-- pv_equiv track=rewrite | github.com/dajeong-kimm/algorithm | 백준/Gold/17140. 이차원 배열과 연산/이차원 배열과 연산.py | sort_new
-- ===== SOURCE A (Python) =====
-- def sort_new(matrix,RC):
--     sorted_matrix = []
--     max_count = 0
--
--     for i in range(len(matrix)):
--         B = []
--         dic = dict()
--         for j in range(len(matrix[i])):
--             if matrix[i][j] != 0:
--                 if matrix[i][j] not in dic:
--                     dic[matrix[i][j]] = 1
--                 else:
--                     dic[matrix[i][j]] += 1
--         for key,value in dic.items():
--             B.append([key,value])
--         B.sort(key=lambda x:[x[1],x[0]])
--         C = sum(B,[])
--         max_count = max(max_count,len(C))
--         sorted_matrix.append(C)
--     for i in sorted_matrix:
--         i += [0]*(max_count-len(i))
--         if len(i)>100:
--             i = i[:100]
--     return sorted_matrix if RC == "R" else list(zip(*sorted_matrix))
-- ===== SOURCE B (Python) =====
-- def sort_new(matrix, RC):
--     # Sort-then-run-length counting instead of dict counting; comprehension flatten; pad after.
--     rows = []
--     for row in matrix:
--         nz = sorted(x for x in row if x != 0)
--         groups = []
--         i = 0
--         n = len(nz)
--         while i < n:
--             j = i + 1
--             while j < n and nz[j] == nz[i]:
--                 j += 1
--             groups.append((nz[i], j - i))
--             i = j
--         groups.sort(key=lambda g: (g[1], g[0]))
--         rows.append([x for g in groups for x in g])
--     width = max((len(r) for r in rows), default=0)
--     padded = [r + [0] * (width - len(r)) for r in rows]
--     return padded if RC == "R" else list(zip(*padded))
-- ===== Notes on version B (the rewrite author's own statement) =====
-- stated objective: alternative
-- what changed: Per row, B collects and sorts the nonzero values and counts them with a run-length pass over the sorted list instead of A's dict-based frequency counting, builds the flattened row by comprehension, and pads rows computed-width-last; same exact output including the tuple-transpose for RC != 'R'.
import Mathlib
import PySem

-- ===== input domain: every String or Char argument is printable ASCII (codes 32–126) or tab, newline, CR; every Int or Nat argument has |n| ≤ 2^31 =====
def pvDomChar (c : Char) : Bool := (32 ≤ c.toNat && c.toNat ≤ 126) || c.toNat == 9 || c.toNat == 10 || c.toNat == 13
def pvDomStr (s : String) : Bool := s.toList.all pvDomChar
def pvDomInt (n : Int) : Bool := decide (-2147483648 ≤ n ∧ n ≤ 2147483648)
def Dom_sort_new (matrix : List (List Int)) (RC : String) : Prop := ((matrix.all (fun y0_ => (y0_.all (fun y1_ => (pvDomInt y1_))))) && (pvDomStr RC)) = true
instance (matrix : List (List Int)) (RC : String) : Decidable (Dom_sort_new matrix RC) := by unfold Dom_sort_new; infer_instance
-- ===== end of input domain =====

-- B replaces A's hash-table (dict) frequency counting by sort-then-run-length grouping and pads
-- via comprehensions; same return value everywhere (alternative decomposition, no speed claim).

-- shared helper: exact port of Python's list(zip(*rows)) specialised to List Int rows
-- (number of columns = the minimum row length; [] when there are no rows); `zip` is a
-- stdlib call in both Pythons, so both ports use this helper.
def pvZipStar (rows : List (List Int)) : List (List Int) :=
  match (rows.map List.length).min? with
  | none => []
  | some n => (List.range n).map (fun k => rows.map (fun r => r.getD k 0))

-- ===== PORT A =====
-- the body of A's outer loop: count nonzero values in a dict, list its items
-- (a Python 2-list [key,value] is carried as the pair (key,value)), sort by the
-- key [x[1],x[0]], flatten with sum(B,[]).
def pvRowA (row : List Int) : List Int :=
  let dic := (PySem.List.pyRange 0 (PySem.List.len row)).foldl (fun d j =>
      let x := PySem.List.pyGetD row j 0
      if x ≠ 0 then
        (if d.contains x = false then d.insert x 1 else d.insert x (d.getD x 0 + 1))
      else d) PySem.Dict.empty
  let B := dic.items.foldl (fun b kv => b ++ [kv]) ([] : List (Int × Int))
  let Bs := PySem.List.sorted2 B (fun x => x.2) (fun x => x.1)
  Bs.foldl (fun c kv => c ++ [kv.1, kv.2]) []

def sort_new (matrix : List (List Int)) (RC : String) : List (List Int) :=
  let res := (PySem.List.pyRange 0 (PySem.List.len matrix)).foldl (fun acc i =>
      let C := pvRowA (PySem.List.pyGetD matrix i [])
      (acc.1 ++ [C], max acc.2 (C.length : Int))) (([], 0) : List (List Int) × Int)
  -- final loop: `i += [0]*(max_count-len(i))` pads each row in place;
  -- `i = i[:100]` only rebinds the loop variable and never changes sorted_matrix (no-op).
  let sm := res.1.map (fun i => i ++ PySem.List.pyRepeat [0] (res.2 - (i.length : Int)))
  if RC == "R" then sm else pvZipStar sm

-- ===== PORT B =====
-- run-length pass over the sorted nonzero values (B's while loop over suffixes)
def pvRuns (s : List Int) : List (Int × Int) :=
  match s with
  | [] => []
  | v :: t => (v, 1 + ((t.takeWhile (· == v)).length : Int)) :: pvRuns (t.dropWhile (· == v))
termination_by s.length
decreasing_by simpa using Nat.lt_succ_of_le (List.length_dropWhile_le (· == v) t)

def pvRowAlt (row : List Int) : List Int :=
  let nz := PySem.List.sorted (row.filter (fun x => x != 0)) (fun x => x)
  let groups := PySem.List.sorted2 (pvRuns nz) (fun g => g.2) (fun g => g.1)
  groups.flatMap (fun g => [g.1, g.2])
+-------+
### Goal of the exercise
Looking at the records above, return exactly the lines from the line with "row if x != 0)" to the line with "def pvDomInt (n", both ends included.

### Reply to the task
--         nz = sorted(x for x in row if x != 0)
--         groups = []
--         i = 0
--         n = len(nz)
--         while i < n:
--             j = i + 1
--             while j < n and nz[j] == nz[i]:
--                 j += 1
--             groups.append((nz[i], j - i))
--             i = j
--         groups.sort(key=lambda g: (g[1], g[0]))
--         rows.append([x for g in groups for x in g])
--     width = max((len(r) for r in rows), default=0)
--     padded = [r + [0] * (width - len(r)) for r in rows]
--     return padded if RC == "R" else list(zip(*padded))
-- ===== Notes on version B (the rewrite author's own statement) =====
-- stated objective: alternative
-- what changed: Per row, B collects and sorts the nonzero values and counts them with a run-length pass over the sorted list instead of A's dict-based frequency counting, builds the flattened row by comprehension, and pads rows computed-width-last; same exact output including the tuple-transpose for RC != 'R'.
import Mathlib
import PySem

-- ===== input domain: every String or Char argument is printable ASCII (codes 32–126) or tab, newline, CR; every Int or Nat argument has |n| ≤ 2^31 =====
def pvDomChar (c : Char) : Bool := (32 ≤ c.toNat && c.toNat ≤ 126) || c.toNat == 9 || c.toNat == 10 || c.toNat == 13
def pvDomStr (s : String) : Bool := s.toList.all pvDomChar
def pvDomInt (n : Int) : Bool := decide (-2147483648 ≤ n ∧ n ≤ 2147483648)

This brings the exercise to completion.